* **What to work on**
Write out, word for word, every line in the data below from the one containing "(m : Nat) (hxs" to the one containing "decide (x < y)) := by", both of them included.

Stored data
= = = = =
-- lex combinations restricted to a suffix of the ground set
lemma pvCombos_filter_all {p : Int → Bool} {A1 A2 : List Int} (m : Nat)
    (h1 : ∀ x ∈ A1, p x = false) (h2 : ∀ x ∈ A2, p x = true) :
    (pvCombos (A1 ++ A2) m).filter (fun j => j.all p) = pvCombos A2 m := by
  induction A1 generalizing m with
  | nil =>
    simp only [List.nil_append]
    apply List.filter_eq_self.mpr
    intro j hj
    have hs := (mem_pvCombos.mp hj).1
    exact List.all_eq_true.mpr fun y hy => h2 y (hs.subset hy)
  | cons x A1 ih =>
    cases m with
    | zero => simp [pvCombos]
    | succ m =>
      have hx := h1 x (by simp)
      simp only [List.cons_append, pvCombos, List.filter_append]
      have hmap : ((pvCombos (A1 ++ A2) m).map (fun t => x :: t)).filter (fun j => j.all p) = [] := by
        rw [List.filter_map]
        have : ((pvCombos (A1 ++ A2) m).filter ((fun j => j.all p) ∘ (fun t => x :: t))) = [] := by
          apply List.filter_eq_nil_iff.mpr
          intro t _
          simp [hx]
        rw [this]; rfl
      rw [hmap, ih (m + 1) (fun y hy => h1 y (by simp [hy])), List.nil_append]

-- unrolling pvCombos over a strictly increasing ground set
lemma pvCombos_flatMap {xs : List Int} (m : Nat) (hxs : xs.Pairwise (· < ·)) :
    pvCombos xs (m + 1)
      = xs.flatMap (fun x => (pvCombos (xs.filter (fun y => decide (x < y))) m).map (fun t => x :: t)) := by
  induction xs with
  | nil => rfl
  | cons z rest ih =>
    have hz : ∀ y ∈ rest, z < y := (List.pairwise_cons.mp hxs).1
    have hrest : rest.Pairwise (· < ·) := (List.pairwise_cons.mp hxs).2
    simp only [pvCombos, List.flatMap_cons]
    congr 1
    · congr 1
      rw [List.filter_cons_of_neg (by simp)]
      rw [List.filter_eq_self.mpr (fun y hy => by simpa using hz y hy)]
    · rw [ih hrest]
      apply List.flatMap_congr
      intro y hy
      rw [List.filter_cons_of_neg (by simp [not_lt.mpr (le_of_lt (hz y hy))])]

lemma filter_ne_split {xs : List Int} {x : Int} (hxs : xs.Pairwise (· < ·)) :
    xs.filter (fun y => !(decide (y = x)))
      = xs.filter (fun y => decide (y < x)) ++ xs.filter (fun y => decide (x < y)) := by
  induction xs with
  | nil => rfl
  | cons z rest ih =>
    have hz : ∀ y ∈ rest, z < y := (List.pairwise_cons.mp hxs).1
    have hrest := (List.pairwise_cons.mp hxs).2
    rcases lt_trichotomy z x with h | h | h
    · rw [List.filter_cons_of_pos (by simp; omega), List.filter_cons_of_pos (by simp [h]),
        List.filter_cons_of_neg (by simp; omega), List.cons_append, ih hrest]
    · subst h
      have e1 : rest.filter (fun y => decide (y < z)) = [] :=
        List.filter_eq_nil_iff.mpr (fun y hy => by have := hz y hy; simp; omega)
      have e2 : rest.filter (fun y => !(decide (y = z))) = rest :=
        List.filter_eq_self.mpr (fun y hy => by have := hz y hy; simp; omega)
      have e3 : rest.filter (fun y => decide (z < y)) = rest :=
        List.filter_eq_self.mpr (fun y hy => by have := hz y hy; simp; omega)
      rw [List.filter_cons_of_neg (by simp), List.filter_cons_of_neg (by simp),
        List.filter_cons_of_neg (by simp), e1, e2, e3, List.nil_append]
    · have e1 : rest.filter (fun y => decide (y < x)) = [] :=
        List.filter_eq_nil_iff.mpr (fun y hy => by have := hz y hy; simp; omega)
      have e4 : (z :: rest).filter (fun y => decide (y < x)) = [] := by
        rw [List.filter_cons_of_neg (by simp; omega), e1]
      rw [List.filter_cons_of_pos (by simp; omega), ih hrest, e1, e4,
        List.filter_cons_of_pos (by simp [h])]
      simp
= = = = =
* **Answer box**
lemma pvCombos_flatMap {xs : List Int} (m : Nat) (hxs : xs.Pairwise (· < ·)) :
    pvCombos xs (m + 1)
      = xs.flatMap (fun x => (pvCombos (xs.filter (fun y => decide (x < y))) m).map (fun t => x :: t)) := by
  induction xs with
  | nil => rfl
  | cons z rest ih =>
    have hz : ∀ y ∈ rest, z < y := (List.pairwise_cons.mp hxs).1
    have hrest : rest.Pairwise (· < ·) := (List.pairwise_cons.mp hxs).2
    simp only [pvCombos, List.flatMap_cons]
    congr 1
    · congr 1
      rw [List.filter_cons_of_neg (by simp)]
      rw [List.filter_eq_self.mpr (fun y hy => by simpa using hz y hy)]
    · rw [ih hrest]
      apply List.flatMap_congr
      intro y hy
      rw [List.filter_cons_of_neg (by simp [not_lt.mpr (le_of_lt (hz y hy))])]

lemma filter_ne_split {xs : List Int} {x : Int} (hxs : xs.Pairwise (· < ·)) :
    xs.filter (fun y => !(decide (y = x)))
      = xs.filter (fun y => decide (y < x)) ++ xs.filter (fun y => decide (x < y)) := by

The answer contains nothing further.